陆明跪地求饶:“柳大人!该说的我都说!绝无半点藏私!求您放过……”

陆明这棵墙头草还算有点良心,柳无言稍稍使诈,以家中寡母为威胁,他便什么都招了。

苏相淡淡地扫了柳无言一眼,仍是面无惧色:“只不过是些伪造的书信,做不得数。”

柳无言岂能容他狡辩,他不紧不慢地补充道:“在相府密室中找到的……也做不得数吗?”

密室!

苏相的脸色终于变了,他厉声问道:“你说什么!”

“相府密室……可真是个好地方啊。”柳无言就像变戏法一样,又拿出一本账册。“苏相的细致,让晚辈望尘莫及,不愧是能做大事的人。
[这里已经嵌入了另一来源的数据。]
-- pv_equiv track=rewrite | github.com/LunaMoonax/Target-search | workflow/scripts/validate_primers.py | check_palindromes
-- ===== SOURCE A (Python) =====
-- def check_palindromes(sequence):
--     """Check for palindromic sequences"""
--     complement = {'A': 'T', 'T': 'A', 'G': 'C', 'C': 'G'}
--     max_score = 0
--
--     for length in range(6, min(len(sequence) + 1, 12)):
--         for start in range(len(sequence) - length + 1):
--             subseq = sequence[start:start + length]
--             rev_comp = ''.join(complement.get(base, 'N') for base in subseq[::-1])
--             if subseq == rev_comp:
--                 max_score = max(max_score, length)
--
--     return max_score
-- ===== SOURCE B (Python) =====
-- def check_palindromes(sequence):
--     """Check for palindromic sequences (center-expansion reformulation)."""
--     complement = {'A': 'T', 'T': 'A', 'G': 'C', 'C': 'G'}
--     n = len(sequence)
--     best = 0
--
--     def pair_ok(l, r):
--         return (sequence[l] == complement.get(sequence[r], 'N')
--                 and sequence[r] == complement.get(sequence[l], 'N'))
--
--     # even-length palindromes: expand around each gap, length capped at 10
--     for c in range(1, n):
--         l, r, length = c - 1, c, 0
--         while l >= 0 and r < n and length < 10 and pair_ok(l, r):
--             length += 2
--             l -= 1
--             r += 1
--         if length >= 6:
--             best = max(best, length)
--
--     # odd-length palindromes: the center base must equal its own complement
--     for c in range(n):
--         if sequence[c] == complement.get(sequence[c], 'N'):
--             l, r, length = c - 1, c + 1, 1
--             while l >= 0 and r < n and length < 11 and pair_ok(l, r):
--                 length += 2
--                 l -= 1
--                 r += 1
--             if length >= 6:
--                 best = max(best, length)
--
--     return best
-- ===== Notes on version B (the rewrite author's own statement) =====
-- stated objective: faster
-- what changed: Instead of testing every (length, start) substring against its reverse complement, B expands outward around each even/odd palindrome center once, capping the matched length at 10 (even) / 11 (odd) and keeping the running maximum of lengths >= 6.
import Mathlib
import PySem

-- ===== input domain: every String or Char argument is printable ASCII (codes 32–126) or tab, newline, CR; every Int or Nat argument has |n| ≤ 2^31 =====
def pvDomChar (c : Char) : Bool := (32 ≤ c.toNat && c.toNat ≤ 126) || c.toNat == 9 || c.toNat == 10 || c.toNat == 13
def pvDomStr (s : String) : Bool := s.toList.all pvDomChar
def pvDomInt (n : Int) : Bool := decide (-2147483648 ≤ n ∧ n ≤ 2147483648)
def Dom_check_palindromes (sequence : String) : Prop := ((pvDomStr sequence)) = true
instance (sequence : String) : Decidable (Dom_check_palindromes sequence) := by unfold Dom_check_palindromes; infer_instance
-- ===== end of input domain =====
”

所有与苏相有利益往来的大小官员全部登记在册,这是苏相拿捏其他官员的把柄,却也成了他自己结党营私的证据。

王公公宣读了先皇的遗诏。

苏相大势已去,二皇子也面如土色,一蹶不振。

大皇子已经疯了,被押走的时候还在叫嚣着:“堂兄可不能忘了我的功劳!是我领你们进宫的!是我!是我的功劳!我要当王爷!我要……”

大皇子本无大错,只是生在帝王家,身不由己罢了。

一个疯了,一个谋反,还有一个年幼难担大任。

有诏书的加持,慕远枢登基似乎也就成了情理之中的事情。

柳无言怕民心不稳,才在茶馆里演起了说书先生,将这皇宫秘闻戏说道来。

今生,他终于护住了慕远枢。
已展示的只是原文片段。